Give the number of lines below that contain the string "length", and no other text.

Collected data
------------------------------------------------
-- pv_equiv track=rewrite | github.com/clayelmore/Kaprekar-60714 | scripts/verify_lemma_5_2.py | build_odd_ladder_rule
-- ===== SOURCE A (Python) =====
-- def build_odd_ladder_rule(d):
--     """Returns coefficient vector for odd-ladder rule at d (d >= 5, odd)."""
--     pi = [4, 1, 2, 3, 0]
--     sigma = [2, 0, 1, 4, 3]
--     cur_d = 5
--     while cur_d < d:
--         pi.extend([cur_d + 1, cur_d])
--         sigma.extend([cur_d, cur_d + 1])
--         cur_d += 2
--     return tuple(10 ** pi[i] - 10 ** sigma[i] for i in range(d))
-- ===== SOURCE B (Python) =====
-- def build_odd_ladder_rule(d):
--     """Returns coefficient vector for odd-ladder rule at d (d >= 5, odd)."""
--     base = (10**4 - 10**2, 10**1 - 10**0, 10**2 - 10**1, 10**3 - 10**4, 10**0 - 10**3)
--     return tuple(
--         base[i] if i < 5
--         else (10**(i + 1) - 10**i if i % 2 == 1 else 10**(i - 1) - 10**i)
--         for i in range(d)
--     )
-- ===== Notes on version B (the rewrite author's own statement) =====
-- stated objective: simpler
-- what changed: Replaces the while-loop that incrementally extends the pi/sigma permutation arrays (then indexes them) with a single comprehension computing each coefficient directly from its index: a few hardcoded base values plus a parity closed form for the larger indices.
import Mathlib
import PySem

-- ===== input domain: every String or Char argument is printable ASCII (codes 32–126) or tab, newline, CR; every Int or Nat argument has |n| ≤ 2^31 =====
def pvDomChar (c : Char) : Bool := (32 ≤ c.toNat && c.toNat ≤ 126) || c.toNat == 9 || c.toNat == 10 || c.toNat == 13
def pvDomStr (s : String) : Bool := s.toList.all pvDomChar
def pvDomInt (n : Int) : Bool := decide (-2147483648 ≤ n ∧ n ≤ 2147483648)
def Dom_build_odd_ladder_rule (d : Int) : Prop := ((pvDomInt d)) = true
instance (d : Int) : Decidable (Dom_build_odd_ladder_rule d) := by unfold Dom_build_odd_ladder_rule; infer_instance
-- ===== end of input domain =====

-- B replaces A's while-loop construction of the pi/sigma permutation arrays by a direct
-- per-index closed form (5 base cases + a parity formula); objective: simpler.

-- ===== PORT A =====
-- the while loop: 'while cur_d < d: pi.extend([cur_d+1, cur_d]); sigma.extend([cur_d, cur_d+1]); cur_d += 2'
def pvBuildArrays (d cur_d : Int) (pi sigma : List Int) : List Int × List Int :=
  if cur_d < d then
    pvBuildArrays d (cur_d + 2) (pi ++ [cur_d + 1, cur_d]) (sigma ++ [cur_d, cur_d + 1])
  else (pi, sigma)
termination_by (d - cur_d).toNat
decreasing_by omega

-- pi[i]/sigma[i] never raise here (the arrays always have length ≥ d ≥ i+1), so '.getD 0'
-- is exact; the exponents pi[i], sigma[i] are always ≥ 0, so '.toNat' is exact.
def build_odd_ladder_rule (d : Int) : List Int :=
  let pi0 : List Int := [4, 1, 2, 3, 0]
  let sigma0 : List Int := [2, 0, 1, 4, 3]
  let ps := pvBuildArrays d 5 pi0 sigma0
  (PySem.List.pyRange 0 d 1).map (fun i =>
    (10 : Int) ^ ((PySem.List.pyGet? ps.1 i).getD 0).toNat
      - (10 : Int) ^ ((PySem.List.pyGet? ps.2 i).getD 0).toNat)

-- ===== PORT B =====
-- base[i] never raises here (i < 5 guard), so '.getD 0' is exact; exponents are ≥ 0.
def build_odd_ladder_rule_alt (d : Int) : List Int :=
  let base : List Int := [10 ^ 4 - 10 ^ 2, 10 ^ 1 - 10 ^ 0, 10 ^ 2 - 10 ^ 1,
                          10 ^ 3 - 10 ^ 4, 10 ^ 0 - 10 ^ 3]
  (PySem.List.pyRange 0 d 1).map (fun i =>
    if i < 5 then (PySem.List.pyGet? base i).getD 0
    else if i % 2 == 1 then (10 : Int) ^ (i + 1).toNat - (10 : Int) ^ i.toNat
    else (10 : Int) ^ (i - 1).toNat - (10 : Int) ^ i.toNat)

-- ===== PRECONDITION & SPEC =====
def Spec_build_odd_ladder_rule (d : Int) (out : List Int) : Prop := out = build_odd_ladder_rule_alt d
instance (d : Int) (out : List Int) : Decidable (Spec_build_odd_ladder_rule d out) := by unfold Spec_build_odd_ladder_rule; infer_instance

-- ===== CLAIM (what is proved, stated in full; the proofs are below) =====
def Claim_equal_build_odd_ladder_rule : Prop := ∀ (d : Int), Dom_build_odd_ladder_rule d → Spec_build_odd_ladder_rule d (build_odd_ladder_rule d)

-- ===== LEMMAS AND PROOFS =====

-- the portion the while loop appends to pi (resp. sigma), as a standalone list
def pvTailPi (d c : Int) : List Int :=
  if c < d then (c + 1) :: c :: pvTailPi d (c + 2) else []
termination_by (d - c).toNat
decreasing_by omega

def pvTailSigma (d c : Int) : List Int :=
  if c < d then c :: (c + 1) :: pvTailSigma d (c + 2) else []
termination_by (d - c).toNat
decreasing_by omega

theorem pvBuildArrays_eq (d c : Int) (pi sigma : List Int) :
    pvBuildArrays d c pi sigma = (pi ++ pvTailPi d c, sigma ++ pvTailSigma d c) := by
  fun_induction pvBuildArrays d c pi sigma with
  | case1 c pi sigma h ih =>
    rw [ih,
      show pvTailPi d c = (c + 1) :: c :: pvTailPi d (c + 2) from by rw [pvTailPi, if_pos h],
      show pvTailSigma d c = c :: (c + 1) :: pvTailSigma d (c + 2) from by
        rw [pvTailSigma, if_pos h]]
    simp
  | case2 c pi sigma h =>
    rw [pvTailPi, pvTailSigma, if_neg h, if_neg h]
    simp

theorem pvTailPi_get (d : Int) : ∀ (j : Nat) (c : Int), (c : Int) + j < d →
    (pvTailPi d c)[j]? = some (if j % 2 = 0 then c + j + 1 else c + j - 1) := by
  intro j
  induction j using Nat.strong_induction_on with
  | _ j ih =>
    intro c h
    have hc : c < d := by omega
    rw [pvTailPi, if_pos hc]
    match j with
    | 0 => simp
    | 1 => simp
    | k + 2 =>
      have : ((c + 1) :: c :: pvTailPi d (c + 2))[k + 2]? = (pvTailPi d (c + 2))[k]? := by
        simp
      rw [this, ih k (by omega) (c + 2) (by omega)]
      congr 1
      have hpar : (k + 2) % 2 = k % 2 := by omega
      rw [hpar]
      split_ifs <;> push_cast <;> ring

theorem pvTailSigma_get (d : Int) : ∀ (j : Nat) (c : Int), (c : Int) + j < d →
    (pvTailSigma d c)[j]? = some (c + j) := by
  intro j
  induction j using Nat.strong_induction_on with
  | _ j ih =>
    intro c h
    have hc : c < d := by omega
    rw [pvTailSigma, if_pos hc]
    match j with
    | 0 => simp
    | 1 => simp
    | k + 2 =>
      have : (c :: (c + 1) :: pvTailSigma d (c + 2))[k + 2]? = (pvTailSigma d (c + 2))[k]? := by
        simp
      rw [this, ih k (by omega) (c + 2) (by omega)]
      congr 1
      omega

-- ===== VERDICT (by name: the statement is the Claim_ definition above) =====
theorem build_odd_ladder_rule_spec : Claim_equal_build_odd_ladder_rule := by
  intro d _
  show build_odd_ladder_rule d = build_odd_ladder_rule_alt d
  simp only [build_odd_ladder_rule, build_odd_ladder_rule_alt]
  rw [pvBuildArrays_eq]
  apply List.map_congr_left
  intro i hi
  rw [PySem.List.mem_pyRange_one] at hi
  obtain ⟨hi0, hid⟩ := hi
  obtain ⟨k, rfl⟩ : ∃ k : Nat, i = (k : Int) := ⟨i.toNat, by omega⟩
  rw [PySem.List.pyGet?_natCast, PySem.List.pyGet?_natCast, PySem.List.pyGet?_natCast]
  by_cases hk5 : k < 5
  · rw [if_pos (by exact_mod_cast hk5)]
    interval_cases k <;> simp
  · rw [not_lt] at hk5
    rw [if_neg (by omega)]
    have hlen : ([(4:Int), 1, 2, 3, 0]).length = 5 := by simp
    have hkk : k = 5 + (k - 5) := by omega
    have hpi : ([(4:Int), 1, 2, 3, 0] ++ pvTailPi d 5)[k]? = (pvTailPi d 5)[k - 5]? := by
      rw [List.getElem?_append_right (by simp; omega)]
      simp
    have hsig : ([(2:Int), 0, 1, 4, 3] ++ pvTailSigma d 5)[k]? = (pvTailSigma d 5)[k - 5]? := by
      rw [List.getElem?_append_right (by simp; omega)]
      simp
    rw [hpi, hsig, pvTailPi_get d (k - 5) 5 (by omega),
        pvTailSigma_get d (k - 5) 5 (by omega)]
    simp only [Option.getD_some]
    have hsigval : (5 : Int) + (k - 5 : Nat) = (k : Int) := by omega
    rw [hsigval]
    by_cases hodd : (k : Int) % 2 == 1
    · rw [if_pos hodd]
      have : (k - 5) % 2 = 0 := by simp at hodd; omega
      rw [if_pos this]
    · rw [if_neg hodd]
      have : ¬ (k - 5) % 2 = 0 := by simp at hodd; omega
      rw [if_neg this]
------------------------------------------------
> _Answer section_: 2